In the work I’ve done with medication adherence, there are several “usual suspects” we find behind people’s failure to take drugs as prescribed. Issues related to habit and routine are common; I know my own medication habits become significantly worse when I’m traveling a lot. We also see non-adherence due to a lack of education or understanding of proper drug use, or inability to effectively communicate with providers.
We do find that emotional issues, such as a negative reaction to having a particular diagnosis, can drive some people’s non-adherence. Related to that, an issue with medication adherence that I think is under-explored is how people’s sense of personal identity affects their willingness to take certain medications. Simply put, I don’t think today’s relatively young 50- and 60-year olds feel emotionally ready to take the medications that come with many chronic condition diagnoses.
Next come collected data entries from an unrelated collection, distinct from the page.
-- pv_equiv track=rewrite | github.com/Salah-SH/LLM_SC_audits | call_graph.py | generate_call_code_list
-- ===== SOURCE A (Python) =====
-- def generate_call_code_list(functions, call_graph):
--     call_code_list_all=[]
--     def dfs(function):
--         if function not in call_code_list:
--             call_code_list.append(function)
--             if function in call_graph:
--                 dfs(call_graph[function])
--
--         return call_code_list
--     for function in functions:
--         call_code_list = []
--         call_code_list_all.append(dfs(function))
--     return call_code_list_all
-- ===== SOURCE B (Python) =====
-- def generate_call_code_list(functions, call_graph):
--     # Staged: (1) unfold the raw successor path, (2) cut it at the first repeated node.
--     fuel = len(call_graph) + 1  # a chain never holds more distinct nodes than keys + start
--
--     def path(f, fuel):
--         if fuel and f in call_graph:
--             return [f] + path(call_graph[f], fuel - 1)
--         return [f]
--
--     def cut(seen, p):
--         if not p or p[0] in seen:
--             return seen
--         return cut(seen + [p[0]], p[1:])
--
--     return [cut([], path(f, fuel)) for f in functions]
-- ===== Notes on version B (the rewrite author's own statement) =====
-- stated objective: alternative
-- what changed: Replaces A's single recursive dfs (membership test, append and graph lookup interleaved in one closure) by two staged passes: first unfold the raw successor path with bounded fuel, then cut that path at the first repeated node.
import Mathlib
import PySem

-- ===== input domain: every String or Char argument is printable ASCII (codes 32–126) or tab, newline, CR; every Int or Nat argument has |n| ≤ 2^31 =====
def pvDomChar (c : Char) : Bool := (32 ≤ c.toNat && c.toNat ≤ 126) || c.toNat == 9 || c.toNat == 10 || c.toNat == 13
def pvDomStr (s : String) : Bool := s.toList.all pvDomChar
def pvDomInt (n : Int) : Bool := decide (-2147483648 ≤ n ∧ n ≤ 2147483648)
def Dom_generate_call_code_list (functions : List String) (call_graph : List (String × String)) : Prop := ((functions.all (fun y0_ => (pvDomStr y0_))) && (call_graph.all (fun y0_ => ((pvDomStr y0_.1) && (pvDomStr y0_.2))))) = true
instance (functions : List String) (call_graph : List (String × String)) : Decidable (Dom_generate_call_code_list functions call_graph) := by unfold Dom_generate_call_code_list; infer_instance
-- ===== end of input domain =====

-- B replaces A's single recursive dfs by two staged passes (unfold the raw successor path, then cut at the first repeat): alternative decomposition, same cost.

-- ===== PORT A =====
-- dfs(function): the closure-captured call_code_list becomes the explicit `chain` argument; fuel bounds the recursion
-- depth (each recursive call appends a fresh element, so depth ≤ call_graph.length + 2 and the fuel is never exhausted).
def pvDfsA (g : List (String × String)) : Nat → List String → String → List String
  | 0, chain, _ => chain
  | fuel+1, chain, f =>
    if f ∈ chain then chain
    else
      match (PySem.Dict.mk g).get? f with
      | some nxt => pvDfsA g fuel (chain ++ [f]) nxt
      | none => chain ++ [f]

def generate_call_code_list (functions : List String) (call_graph : List (String × String)) : List (List String) :=
  functions.foldl (fun acc f => acc ++ [pvDfsA call_graph (call_graph.length + 2) [] f]) []

-- ===== PORT B =====
-- stage 1 of Source B: unfold the raw successor path (fuel = len(call_graph)+1 bounds it, as in Source B)
def pvPathB (g : List (String × String)) : Nat → String → List String
  | 0, f => [f]
  | fuel+1, f =>
    match (PySem.Dict.mk g).get? f with
    | some nxt => f :: pvPathB g fuel nxt
    | none => [f]

-- stage 2 of Source B: keep the prefix of the path up to (excluding) the first repeated node
def pvCutB (seen : List String) : List String → List String
  | [] => seen
  | x :: xs => if x ∈ seen then seen else pvCutB (seen ++ [x]) xs

def generate_call_code_list_alt (functions : List String) (call_graph : List (String × String)) : List (List String) :=
  functions.map (fun f => pvCutB [] (pvPathB call_graph (call_graph.length + 1) f))

-- ===== PRECONDITION & SPEC =====
def Spec_generate_call_code_list (functions : List String) (call_graph : List (String × String)) (out : List (List String)) : Prop := out = generate_call_code_list_alt functions call_graph
instance (functions : List String) (call_graph : List (String × String)) (out : List (List String)) : Decidable (Spec_generate_call_code_list functions call_graph out) := by unfold Spec_generate_call_code_list; infer_instance

-- ===== CLAIM (what is proved, stated in full; the proofs are below) =====
def Claim_equal_generate_call_code_list : Prop := ∀ (functions : List String) (call_graph : List (String × String)), Dom_generate_call_code_list functions call_graph → Spec_generate_call_code_list functions call_graph (generate_call_code_list functions call_graph)

-- ===== LEMMAS AND PROOFS =====
theorem pvDfsA_succ (g : List (String × String)) (n : Nat) (chain : List String) (f : String) :
    pvDfsA g (n+1) chain f =
      (if f ∈ chain then chain
       else
        match (PySem.Dict.mk g).get? f with
        | some nxt => pvDfsA g n (chain ++ [f]) nxt
        | none => chain ++ [f]) := rfl

theorem pvCut_path_eq_dfs (g : List (String × String)) (m : Nat) (chain : List String) (f : String) :
    pvCutB chain (pvPathB g m f) = pvDfsA g (m + 1) chain f := by
  induction m generalizing chain f with
  | zero =>
    rw [pvDfsA_succ]
    simp only [pvPathB, pvCutB]
    by_cases h : f ∈ chain
    · simp [h]
    · cases hg : (PySem.Dict.mk g).get? f <;> simp [h, pvDfsA]
  | succ k ih =>
    rw [pvDfsA_succ]
    simp only [pvPathB]
    cases hg : (PySem.Dict.mk g).get? f with
    | none =>
      simp only [pvCutB]
    | some nxt =>
      simp only [pvCutB]
      by_cases h : f ∈ chain
      · simp [h]
      · simp only [h, if_false]
        exact ih (chain ++ [f]) nxt

theorem pv_foldl_append_map (l : List String) (k : String → List String) (acc : List (List String)) :
    l.foldl (fun acc f => acc ++ [k f]) acc = acc ++ l.map k := by
  induction l generalizing acc with
  | nil => simp
  | cons x xs ih => simp [List.foldl, ih]

-- ===== VERDICT (by name: the statement is the Claim_ definition above) =====
theorem generate_call_code_list_spec : Claim_equal_generate_call_code_list := by
  intro functions call_graph _
  unfold Spec_generate_call_code_list generate_call_code_list generate_call_code_list_alt
  rw [pv_foldl_append_map]
  simp [pvCut_path_eq_dfs]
I saw this dynamic in India when I was working on a project there for people with diabetes. There was a prevalent cultural belief that insulin was an end-of-life drug, only for the very ill diabetic patient. Therefore, newly diagnosed patients, who often exhibit few symptoms and still feel pretty good, would resist using insulin to treat their diabetes. At the time I did my research, India was primarily using a cash-pay health care system where costs were paid in full by the patient. This created a much more consumer-oriented approach toward health care, where dissatisfied patients would take their business elsewhere. A dangerous cycle was in progress where patients who were recommended insulin use for their diabetes did not return to the offending doctor, leading fewer doctors to prescribe insulin. At the same time, as people’s diabetes was poorly controlled, insulin indeed became more of a drug for the very ill.
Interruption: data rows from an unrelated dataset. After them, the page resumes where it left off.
-- APairs' opening positions are strictly increasing
lemma APairs_fst (cs : List Char) (r : List Char) : ∀ (idx : Nat),
    (∀ p ∈ APairs cs r idx, idx ≤ p.1) ∧
    (APairs cs r idx).Pairwise (fun p q => p.1 < q.1) := by
  induction r with
  | nil => intro idx; simp [APairs]
  | cons c r ih =>
    intro idx
    obtain ⟨hle, hpw⟩ := ih (idx + 1)
    by_cases h1 : c = '('
    · rcases hg : gidAux (cs.drop idx) 0 0 with _ | d
      · rw [show APairs cs (c :: r) idx = APairs cs r (idx + 1) by simp [APairs, h1, hg]]
        exact ⟨fun p hp => by have := hle p hp; omega, hpw⟩
      · rw [show APairs cs (c :: r) idx = (idx, idx + d) :: APairs cs r (idx + 1) by simp [APairs, h1, hg]]
        constructor
        · intro p hp
          rcases List.mem_cons.mp hp with rfl | hp
          · exact le_refl _
          · have := hle p hp; omega
        · refine List.pairwise_cons.mpr ⟨?_, hpw⟩
          intro p hp
          have := hle p hp
          omega
    · rw [show APairs cs (c :: r) idx = APairs cs r (idx + 1) by simp [APairs, h1]]
      exact ⟨fun p hp => by have := hle p hp; omega, hpw⟩

lemma pairwise_lt_nodup {α : Type} (f : α × α → α × α → Prop) {l : List (α × α)}
    (h : l.Pairwise f) (hirr : ∀ p, ¬ f p p) : l.Nodup :=
  h.imp (fun {a b} hf heq => by subst heq; exact absurd hf (hirr a))

-- the two programs produce the same set of matched pairs
lemma main_eq (secondary : String) : encode_gap_py secondary = encode_gap_py_alt secondary := by
  unfold encode_gap_py encode_gap_py_alt
  set cs := secondary.toList with hcs
  have hdrop0 : cs.drop 0 = cs := List.drop_zero
  have hempty : ∀ (t : Nat) (h : t < ([] : List Nat).length),
      gidAux (cs.drop ([] : List Nat)[t]) 0 0 = gidAux cs (0 - ([] : List Nat)[t]) ((t : Int) + 1) := by
    intro t ht; simp at ht
  obtain ⟨GTp, GTs⟩ := gid_track cs cs 0 [] hdrop0 (by simp) hempty
  obtain ⟨P, N, W⟩ := scanP_props cs cs 0 [] hdrop0 (by simp) List.nodup_nil
  have CP := scanP_complete cs cs 0 [] hdrop0
  have MA := mem_APairs cs cs 0 hdrop0
  -- equal membership
  have hmem : ∀ p, p ∈ APairs cs cs 0 ↔ p ∈ scanP cs 0 [] := by
    intro p
    rw [MA p]
    constructor
    · rintro ⟨-, hc, d, hd, he⟩
      rcases CP p.1 (Or.inr ⟨Nat.zero_le _, hc⟩) with h | h
      · obtain ⟨q, hq, hq1⟩ := List.mem_map.mp h
        have hgq := GTp q hq
        rw [← hq1] at hd
        rw [hd] at hgq
        have hd2 : q.2 - q.1 = d := (Option.some_injective _ hgq).symm
        have hlt := (P q hq).2.1
        have hqp : q = p := by
          have : q.2 = p.2 := by omega
          exact Prod.ext hq1 this
        rw [← hqp]; exact hq
      · rw [GTs p.1 h] at hd; simp at hd
    · intro hp
      obtain ⟨-, hlt, -, hc1, -⟩ := P p hp
      exact ⟨Nat.zero_le _, hc1, p.2 - p.1, GTp p hp, by omega⟩
  -- nodup on both sides
  have ndS : (scanP cs 0 []).Nodup :=
    pairwise_lt_nodup _ W (fun p h => lt_irrefl _ h)
  have ndA : (APairs cs cs 0).Nodup :=
    pairwise_lt_nodup _ (APairs_fst cs cs 0).2 (fun p h => lt_irrefl _ h)
  have hperm : List.Perm (scanP cs 0 []) (APairs cs cs 0) :=
    (List.perm_ext_iff_of_nodup ndS ndA).mpr (fun p => ((hmem p).symm))
  -- disjoint write positions let the folds commute
  have hsnd : ∀ x ∈ scanP cs 0 [], ∀ y ∈ scanP cs 0 [], x ≠ y → x.2 ≠ y.2 := by
    have W' : (scanP cs 0 []).Pairwise (fun p q => p ≠ q → p.2 ≠ q.2) :=
      W.imp (fun {a b} h => fun _ => by omega)
    intro x hx y hy hxy
    exact List.Pairwise.forall (fun a b h hne he => (h (Ne.symm hne)) (Eq.symm he)) W' hx hy hxy hxy
  have hfst : ∀ x ∈ scanP cs 0 [], ∀ y ∈ scanP cs 0 [], x.1 = y.1 → x = y :=
    fun x hx y hy h => List.inj_on_of_nodup_map N hx hy h
  have hcross : ∀ x ∈ scanP cs 0 [], ∀ y ∈ scanP cs 0 [], x.1 ≠ y.2 := by
    intro x hx y hy he
    have h1 := (P x hx).2.2.2.1
    have h2 := (P y hy).2.2.2.2
    rw [he, h2] at h1
    simp at h1
  have hcomm : ∀ x ∈ scanP cs 0 [], ∀ y ∈ scanP cs 0 [], ∀ (z : List Int),
      (((z.set x.1 ((x.2 : Int) - (x.1 : Int))).set x.2 ((x.1 : Int) - (x.2 : Int))).set y.1 ((y.2 : Int) - (y.1 : Int))).set y.2 ((y.1 : Int) - (y.2 : Int)) =
      (((z.set y.1 ((y.2 : Int) - (y.1 : Int))).set y.2 ((y.1 : Int) - (y.2 : Int))).set x.1 ((x.2 : Int) - (x.1 : Int))).set x.2 ((x.1 : Int) - (x.2 : Int)) := by
    intro x hx y hy z
    by_cases hxy : x = y
    · subst hxy; rfl
    · have hx1y1 : x.1 ≠ y.1 := fun h => hxy (hfst x hx y hy h)
      have hx2y2 : x.2 ≠ y.2 := hsnd x hx y hy hxy
      have hx1y2 : x.1 ≠ y.2 := hcross x hx y hy
      have hx2y1 : x.2 ≠ y.1 := fun h => (hcross y hy x hx) h.symm
      calc (((z.set x.1 _).set x.2 _).set y.1 _).set y.2 _
          = (((z.set x.1 _).set y.1 _).set x.2 _).set y.2 _ := by
            rw [List.set_comm _ _ hx2y1]
        _ = (((z.set y.1 _).set x.1 _).set x.2 _).set y.2 _ := by
            rw [List.set_comm _ _ hx1y1]
        _ = (((z.set y.1 _).set x.1 _).set y.2 _).set x.2 _ := by
            rw [List.set_comm _ _ hx2y2]
        _ = (((z.set y.1 _).set y.2 _).set x.1 _).set x.2 _ := by
            rw [List.set_comm _ _ hx1y2]
  have hfold : ∀ (g : List Int), applyPairs (scanP cs 0 []) g = applyPairs (APairs cs cs 0) g := by
    intro g
    exact hperm.foldl_eq' (fun x hx y hy z => hcomm x hx y hy z) g
  have hzero : cs.map (fun _ => (0 : Int)) = List.replicate cs.length (0 : Int) := by
    simp [List.map_const']
  rw [A_eq_applyPairs cs cs 0, B_eq_applyPairs cs 0, hzero, hfold]

-- ===== VERDICT (by name: the statement is the Claim_ definition above) =====
theorem encode_gap_py_spec : Claim_equal_encode_gap_py := by
  intro secondary _ _
  exact main_eq secondary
I believe a less extreme version of this dynamic takes place in the United States, as the idea of what it means to grow older changes. If 30 is the new 20 (actually a very controversial idea!), then 60 is the new 40. Today’s 60 year olds are not old the way the 60 year olds of a generation ago were. They’re continuing to work, they’re technologically connected, and they’re probably feeling a little jarred by the thought that they may need “old people” drugs. You know the ones: heart pills, high blood pressure medications, stool softeners. These drugs may not fit with the young self-image today’s 50- and 60-somethings have, thereby decreasing interest in taking the medications below an already worrying baseline adherence rate.
Interestingly, I don’t think this failure to take prescribed medications that don’t adhere to personal identity necessarily translates to a lack of interest in health. I think many of the people age 60 and under who resist taking a prescription medication for a chronic condition like high cholesterol or blood pressure are quite willing to attempt lifestyle changes instead. Unfortunately, those don’t always translate to successful outcomes.
In some ways, this all gets back to that idea of autonomy or personal volition in motivating health behavior change. I think of autonomy as our need to write our own story, at least somewhat. If I’m telling a story in which I’m young and vibrant, but then my doctor tells me I need to be on a daily or weekly medication that I see as being more appropriate for an octogenarian, then I may not write it into my story. It’s easier to write a new exercise habit in, or an addiction to kale and organic yogurt. The challenge is to help people zoom out enough to see the medication as part of their health behavior repertoire, rather than focusing in on the details that make them feel old or not like themselves. And hey, maybe some rebranding would help too.